**Exercise goal:** Which lines of the entries hold the string "else"? Copy each one.

^^^^^^^^^^^^^^^^

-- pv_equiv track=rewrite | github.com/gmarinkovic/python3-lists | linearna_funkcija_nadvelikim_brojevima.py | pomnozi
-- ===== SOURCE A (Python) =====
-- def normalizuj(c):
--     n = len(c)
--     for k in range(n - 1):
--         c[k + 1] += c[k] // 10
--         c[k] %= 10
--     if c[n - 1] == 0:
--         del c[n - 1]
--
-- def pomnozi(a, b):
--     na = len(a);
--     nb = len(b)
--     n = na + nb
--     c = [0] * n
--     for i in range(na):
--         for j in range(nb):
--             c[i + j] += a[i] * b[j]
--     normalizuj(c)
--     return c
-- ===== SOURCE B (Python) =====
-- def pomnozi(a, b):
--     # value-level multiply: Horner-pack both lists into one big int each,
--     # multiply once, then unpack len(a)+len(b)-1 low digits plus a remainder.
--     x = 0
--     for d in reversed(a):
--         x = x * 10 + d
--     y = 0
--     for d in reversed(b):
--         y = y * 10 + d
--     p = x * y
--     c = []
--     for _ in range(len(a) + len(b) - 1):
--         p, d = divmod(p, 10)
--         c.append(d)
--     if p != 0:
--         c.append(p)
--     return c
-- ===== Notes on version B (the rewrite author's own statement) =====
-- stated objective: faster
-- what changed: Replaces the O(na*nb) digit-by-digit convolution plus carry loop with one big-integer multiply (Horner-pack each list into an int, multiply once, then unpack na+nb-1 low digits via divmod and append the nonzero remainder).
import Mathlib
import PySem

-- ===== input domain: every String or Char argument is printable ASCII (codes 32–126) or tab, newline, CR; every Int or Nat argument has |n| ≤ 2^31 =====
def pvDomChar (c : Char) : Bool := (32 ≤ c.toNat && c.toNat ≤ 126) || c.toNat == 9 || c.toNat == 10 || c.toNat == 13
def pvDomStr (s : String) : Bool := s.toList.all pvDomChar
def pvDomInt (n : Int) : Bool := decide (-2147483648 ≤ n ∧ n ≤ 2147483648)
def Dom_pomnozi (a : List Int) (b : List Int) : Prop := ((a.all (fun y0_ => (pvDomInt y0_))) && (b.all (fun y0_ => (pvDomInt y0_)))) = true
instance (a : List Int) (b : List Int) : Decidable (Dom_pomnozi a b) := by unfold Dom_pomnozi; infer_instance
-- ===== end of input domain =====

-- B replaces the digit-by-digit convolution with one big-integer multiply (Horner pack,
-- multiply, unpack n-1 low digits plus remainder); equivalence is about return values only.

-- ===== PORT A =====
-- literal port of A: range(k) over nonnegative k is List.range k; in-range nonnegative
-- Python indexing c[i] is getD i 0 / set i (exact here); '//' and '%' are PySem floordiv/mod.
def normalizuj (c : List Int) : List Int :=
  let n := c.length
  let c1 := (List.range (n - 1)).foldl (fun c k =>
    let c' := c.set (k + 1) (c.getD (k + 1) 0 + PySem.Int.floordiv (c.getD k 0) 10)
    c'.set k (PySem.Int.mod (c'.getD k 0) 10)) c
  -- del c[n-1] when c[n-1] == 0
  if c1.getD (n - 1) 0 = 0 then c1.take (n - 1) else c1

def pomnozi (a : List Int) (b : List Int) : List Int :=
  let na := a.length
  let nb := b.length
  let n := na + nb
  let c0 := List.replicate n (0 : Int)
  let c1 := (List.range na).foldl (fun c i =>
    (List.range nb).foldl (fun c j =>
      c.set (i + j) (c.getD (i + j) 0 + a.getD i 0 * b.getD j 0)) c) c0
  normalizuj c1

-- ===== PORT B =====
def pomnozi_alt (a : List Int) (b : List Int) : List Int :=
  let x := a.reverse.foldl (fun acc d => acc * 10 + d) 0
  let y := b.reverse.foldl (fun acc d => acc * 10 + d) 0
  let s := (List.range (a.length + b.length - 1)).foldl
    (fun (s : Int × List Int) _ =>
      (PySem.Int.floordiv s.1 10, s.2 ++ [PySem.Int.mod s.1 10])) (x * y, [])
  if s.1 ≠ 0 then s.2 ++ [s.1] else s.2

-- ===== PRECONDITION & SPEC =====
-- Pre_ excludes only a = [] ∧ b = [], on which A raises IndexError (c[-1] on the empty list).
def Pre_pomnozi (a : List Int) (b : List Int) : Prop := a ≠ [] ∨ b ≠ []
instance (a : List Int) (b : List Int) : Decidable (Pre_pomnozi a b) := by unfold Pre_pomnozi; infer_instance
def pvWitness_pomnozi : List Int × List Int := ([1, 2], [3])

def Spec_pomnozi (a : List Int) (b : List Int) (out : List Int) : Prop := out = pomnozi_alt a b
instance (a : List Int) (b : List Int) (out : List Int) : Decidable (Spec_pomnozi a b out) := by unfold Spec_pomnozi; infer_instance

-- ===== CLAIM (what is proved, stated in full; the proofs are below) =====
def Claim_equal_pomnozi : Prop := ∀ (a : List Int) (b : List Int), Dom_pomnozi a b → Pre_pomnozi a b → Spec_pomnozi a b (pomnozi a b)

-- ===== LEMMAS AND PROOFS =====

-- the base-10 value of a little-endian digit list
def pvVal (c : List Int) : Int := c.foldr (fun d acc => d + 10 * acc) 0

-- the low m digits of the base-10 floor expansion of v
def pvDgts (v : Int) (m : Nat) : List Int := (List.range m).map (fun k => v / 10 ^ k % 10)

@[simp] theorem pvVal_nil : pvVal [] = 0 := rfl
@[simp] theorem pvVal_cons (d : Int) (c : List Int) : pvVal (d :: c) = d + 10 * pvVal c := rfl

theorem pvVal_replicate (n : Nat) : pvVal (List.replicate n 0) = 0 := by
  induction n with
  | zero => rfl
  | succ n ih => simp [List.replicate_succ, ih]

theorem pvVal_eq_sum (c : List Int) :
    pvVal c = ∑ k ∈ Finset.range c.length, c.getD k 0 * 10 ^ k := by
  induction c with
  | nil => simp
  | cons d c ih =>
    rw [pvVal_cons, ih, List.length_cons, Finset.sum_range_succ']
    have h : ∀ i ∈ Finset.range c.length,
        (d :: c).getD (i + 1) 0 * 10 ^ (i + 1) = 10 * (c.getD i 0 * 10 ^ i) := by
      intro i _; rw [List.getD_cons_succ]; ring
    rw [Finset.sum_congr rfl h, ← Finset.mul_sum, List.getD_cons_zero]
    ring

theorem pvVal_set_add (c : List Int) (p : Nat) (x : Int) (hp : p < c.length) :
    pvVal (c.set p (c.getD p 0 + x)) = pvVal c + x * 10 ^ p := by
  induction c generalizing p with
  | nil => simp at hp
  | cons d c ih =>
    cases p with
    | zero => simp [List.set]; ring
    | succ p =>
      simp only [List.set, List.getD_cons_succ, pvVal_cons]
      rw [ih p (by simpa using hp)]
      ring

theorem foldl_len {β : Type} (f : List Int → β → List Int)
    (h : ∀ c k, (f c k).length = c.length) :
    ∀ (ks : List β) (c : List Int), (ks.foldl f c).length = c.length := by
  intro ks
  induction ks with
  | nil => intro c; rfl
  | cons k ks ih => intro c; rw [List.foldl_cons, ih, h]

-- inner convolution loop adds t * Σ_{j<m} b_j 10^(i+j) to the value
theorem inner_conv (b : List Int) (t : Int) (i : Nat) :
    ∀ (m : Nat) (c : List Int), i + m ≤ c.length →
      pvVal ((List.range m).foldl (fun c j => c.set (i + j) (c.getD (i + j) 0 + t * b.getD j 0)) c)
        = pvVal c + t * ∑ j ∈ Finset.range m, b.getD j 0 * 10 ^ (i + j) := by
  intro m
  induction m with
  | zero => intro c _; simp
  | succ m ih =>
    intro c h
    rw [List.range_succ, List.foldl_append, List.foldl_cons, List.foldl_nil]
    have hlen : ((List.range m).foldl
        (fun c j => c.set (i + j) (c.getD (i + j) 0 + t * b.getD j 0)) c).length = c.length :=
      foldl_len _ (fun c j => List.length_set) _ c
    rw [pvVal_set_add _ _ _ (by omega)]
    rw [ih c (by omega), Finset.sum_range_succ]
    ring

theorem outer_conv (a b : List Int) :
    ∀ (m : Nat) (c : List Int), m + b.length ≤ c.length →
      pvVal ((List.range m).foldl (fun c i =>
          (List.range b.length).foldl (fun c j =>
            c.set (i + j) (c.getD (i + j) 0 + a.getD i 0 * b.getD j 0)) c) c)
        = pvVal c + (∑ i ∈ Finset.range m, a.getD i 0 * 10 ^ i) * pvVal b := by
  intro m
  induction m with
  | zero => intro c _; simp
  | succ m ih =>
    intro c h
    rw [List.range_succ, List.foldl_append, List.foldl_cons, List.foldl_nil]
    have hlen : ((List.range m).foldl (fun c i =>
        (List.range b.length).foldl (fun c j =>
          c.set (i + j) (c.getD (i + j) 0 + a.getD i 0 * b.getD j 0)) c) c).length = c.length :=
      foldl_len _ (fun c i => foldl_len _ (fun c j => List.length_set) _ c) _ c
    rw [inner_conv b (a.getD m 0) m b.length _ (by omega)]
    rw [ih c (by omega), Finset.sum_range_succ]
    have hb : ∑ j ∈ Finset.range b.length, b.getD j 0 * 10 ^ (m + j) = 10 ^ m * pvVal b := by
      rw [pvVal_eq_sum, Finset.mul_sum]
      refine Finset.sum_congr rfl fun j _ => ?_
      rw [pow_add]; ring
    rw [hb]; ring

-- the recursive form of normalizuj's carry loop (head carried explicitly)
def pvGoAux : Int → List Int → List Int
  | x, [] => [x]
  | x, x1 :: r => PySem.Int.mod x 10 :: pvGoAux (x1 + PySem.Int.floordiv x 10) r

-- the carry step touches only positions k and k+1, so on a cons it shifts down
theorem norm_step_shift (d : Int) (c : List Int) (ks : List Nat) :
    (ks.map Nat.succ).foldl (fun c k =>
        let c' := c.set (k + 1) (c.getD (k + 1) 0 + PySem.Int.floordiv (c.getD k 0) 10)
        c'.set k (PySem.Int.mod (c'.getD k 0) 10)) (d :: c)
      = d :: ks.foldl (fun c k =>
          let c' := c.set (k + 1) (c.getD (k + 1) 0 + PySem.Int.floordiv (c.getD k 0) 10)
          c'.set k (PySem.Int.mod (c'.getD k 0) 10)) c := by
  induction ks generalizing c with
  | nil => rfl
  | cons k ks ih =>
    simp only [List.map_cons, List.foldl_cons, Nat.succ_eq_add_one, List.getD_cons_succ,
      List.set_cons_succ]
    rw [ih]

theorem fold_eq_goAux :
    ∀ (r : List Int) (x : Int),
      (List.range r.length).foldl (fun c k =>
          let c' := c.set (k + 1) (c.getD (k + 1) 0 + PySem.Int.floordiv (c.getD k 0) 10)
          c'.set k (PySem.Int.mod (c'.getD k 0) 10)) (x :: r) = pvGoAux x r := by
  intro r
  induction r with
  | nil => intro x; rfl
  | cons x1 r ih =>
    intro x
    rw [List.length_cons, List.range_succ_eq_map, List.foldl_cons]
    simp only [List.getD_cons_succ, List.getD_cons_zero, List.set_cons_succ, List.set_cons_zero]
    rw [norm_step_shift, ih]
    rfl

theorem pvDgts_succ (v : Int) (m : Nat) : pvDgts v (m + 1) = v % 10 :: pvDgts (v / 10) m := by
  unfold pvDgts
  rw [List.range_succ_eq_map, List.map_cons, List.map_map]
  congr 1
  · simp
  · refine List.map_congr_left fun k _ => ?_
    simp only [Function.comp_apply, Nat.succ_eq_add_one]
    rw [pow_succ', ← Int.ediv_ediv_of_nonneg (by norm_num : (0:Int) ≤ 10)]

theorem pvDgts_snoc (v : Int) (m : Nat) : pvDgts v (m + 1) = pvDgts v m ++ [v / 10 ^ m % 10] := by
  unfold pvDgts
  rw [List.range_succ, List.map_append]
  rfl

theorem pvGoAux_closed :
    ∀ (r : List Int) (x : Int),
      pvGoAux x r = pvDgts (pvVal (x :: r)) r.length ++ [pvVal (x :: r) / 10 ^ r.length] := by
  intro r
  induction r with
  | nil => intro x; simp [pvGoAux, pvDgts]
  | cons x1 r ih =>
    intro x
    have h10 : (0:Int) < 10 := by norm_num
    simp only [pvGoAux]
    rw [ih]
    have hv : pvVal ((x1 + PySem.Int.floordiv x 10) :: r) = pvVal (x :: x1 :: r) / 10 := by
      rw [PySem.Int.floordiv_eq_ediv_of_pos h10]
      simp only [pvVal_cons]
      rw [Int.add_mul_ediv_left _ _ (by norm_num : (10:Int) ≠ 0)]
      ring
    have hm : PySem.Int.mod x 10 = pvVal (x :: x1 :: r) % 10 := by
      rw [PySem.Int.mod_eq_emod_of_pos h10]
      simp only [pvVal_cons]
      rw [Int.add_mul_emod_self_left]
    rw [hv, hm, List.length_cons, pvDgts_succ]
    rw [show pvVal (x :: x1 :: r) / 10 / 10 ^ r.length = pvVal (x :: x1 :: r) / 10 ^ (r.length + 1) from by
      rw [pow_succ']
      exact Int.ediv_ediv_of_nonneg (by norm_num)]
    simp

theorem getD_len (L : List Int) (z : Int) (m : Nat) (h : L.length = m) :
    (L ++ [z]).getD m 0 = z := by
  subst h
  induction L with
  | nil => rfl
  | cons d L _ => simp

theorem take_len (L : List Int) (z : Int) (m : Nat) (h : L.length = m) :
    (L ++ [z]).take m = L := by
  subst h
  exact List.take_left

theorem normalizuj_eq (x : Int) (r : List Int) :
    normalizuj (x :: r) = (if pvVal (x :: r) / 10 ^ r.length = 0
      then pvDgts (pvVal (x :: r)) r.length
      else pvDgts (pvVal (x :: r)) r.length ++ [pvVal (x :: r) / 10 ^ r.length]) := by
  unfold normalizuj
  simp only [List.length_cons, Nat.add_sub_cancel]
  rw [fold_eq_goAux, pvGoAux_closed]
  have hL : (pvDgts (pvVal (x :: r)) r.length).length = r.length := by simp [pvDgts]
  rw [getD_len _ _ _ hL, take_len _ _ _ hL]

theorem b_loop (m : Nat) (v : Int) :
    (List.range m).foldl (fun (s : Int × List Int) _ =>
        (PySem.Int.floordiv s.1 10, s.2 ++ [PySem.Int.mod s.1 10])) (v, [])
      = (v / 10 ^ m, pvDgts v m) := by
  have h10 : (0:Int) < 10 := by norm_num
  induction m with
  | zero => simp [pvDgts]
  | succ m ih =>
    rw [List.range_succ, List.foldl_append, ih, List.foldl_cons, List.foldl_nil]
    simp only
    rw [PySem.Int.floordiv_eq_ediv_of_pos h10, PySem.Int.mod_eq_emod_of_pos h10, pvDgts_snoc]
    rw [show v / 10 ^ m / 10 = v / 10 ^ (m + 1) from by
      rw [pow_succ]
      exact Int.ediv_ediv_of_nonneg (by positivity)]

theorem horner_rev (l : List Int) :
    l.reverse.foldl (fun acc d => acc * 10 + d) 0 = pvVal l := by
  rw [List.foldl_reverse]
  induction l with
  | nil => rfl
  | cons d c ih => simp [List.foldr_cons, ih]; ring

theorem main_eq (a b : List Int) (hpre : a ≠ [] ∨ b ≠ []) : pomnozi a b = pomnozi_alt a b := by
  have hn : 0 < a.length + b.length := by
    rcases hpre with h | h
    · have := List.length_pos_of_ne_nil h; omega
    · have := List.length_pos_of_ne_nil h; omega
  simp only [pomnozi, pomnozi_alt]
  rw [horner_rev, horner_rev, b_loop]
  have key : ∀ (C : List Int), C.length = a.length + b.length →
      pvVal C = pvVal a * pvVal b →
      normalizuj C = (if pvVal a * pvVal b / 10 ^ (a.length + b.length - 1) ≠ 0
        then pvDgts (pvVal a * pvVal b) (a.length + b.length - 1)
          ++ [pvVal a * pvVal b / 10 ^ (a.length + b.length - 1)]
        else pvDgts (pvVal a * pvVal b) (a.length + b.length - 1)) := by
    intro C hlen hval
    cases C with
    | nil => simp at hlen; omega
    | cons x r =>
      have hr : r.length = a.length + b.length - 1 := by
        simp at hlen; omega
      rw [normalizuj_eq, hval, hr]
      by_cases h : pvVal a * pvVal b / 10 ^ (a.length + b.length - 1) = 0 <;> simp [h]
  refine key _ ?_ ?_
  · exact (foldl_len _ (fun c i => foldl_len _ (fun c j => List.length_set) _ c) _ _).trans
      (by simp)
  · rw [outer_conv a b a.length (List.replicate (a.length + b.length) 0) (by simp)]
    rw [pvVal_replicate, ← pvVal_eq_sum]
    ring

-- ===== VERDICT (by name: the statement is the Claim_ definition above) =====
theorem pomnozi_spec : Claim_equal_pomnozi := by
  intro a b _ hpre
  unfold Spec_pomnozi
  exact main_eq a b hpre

^^^^^^^^^^^^^^^^

**Response for this exercise:**
  if c1.getD (n - 1) 0 = 0 then c1.take (n - 1) else c1
  if s.1 ≠ 0 then s.2 ++ [s.1] else s.2
      else pvDgts (pvVal (x :: r)) r.length ++ [pvVal (x :: r) / 10 ^ r.length]) := by
        else pvDgts (pvVal a * pvVal b) (a.length + b.length - 1)) := by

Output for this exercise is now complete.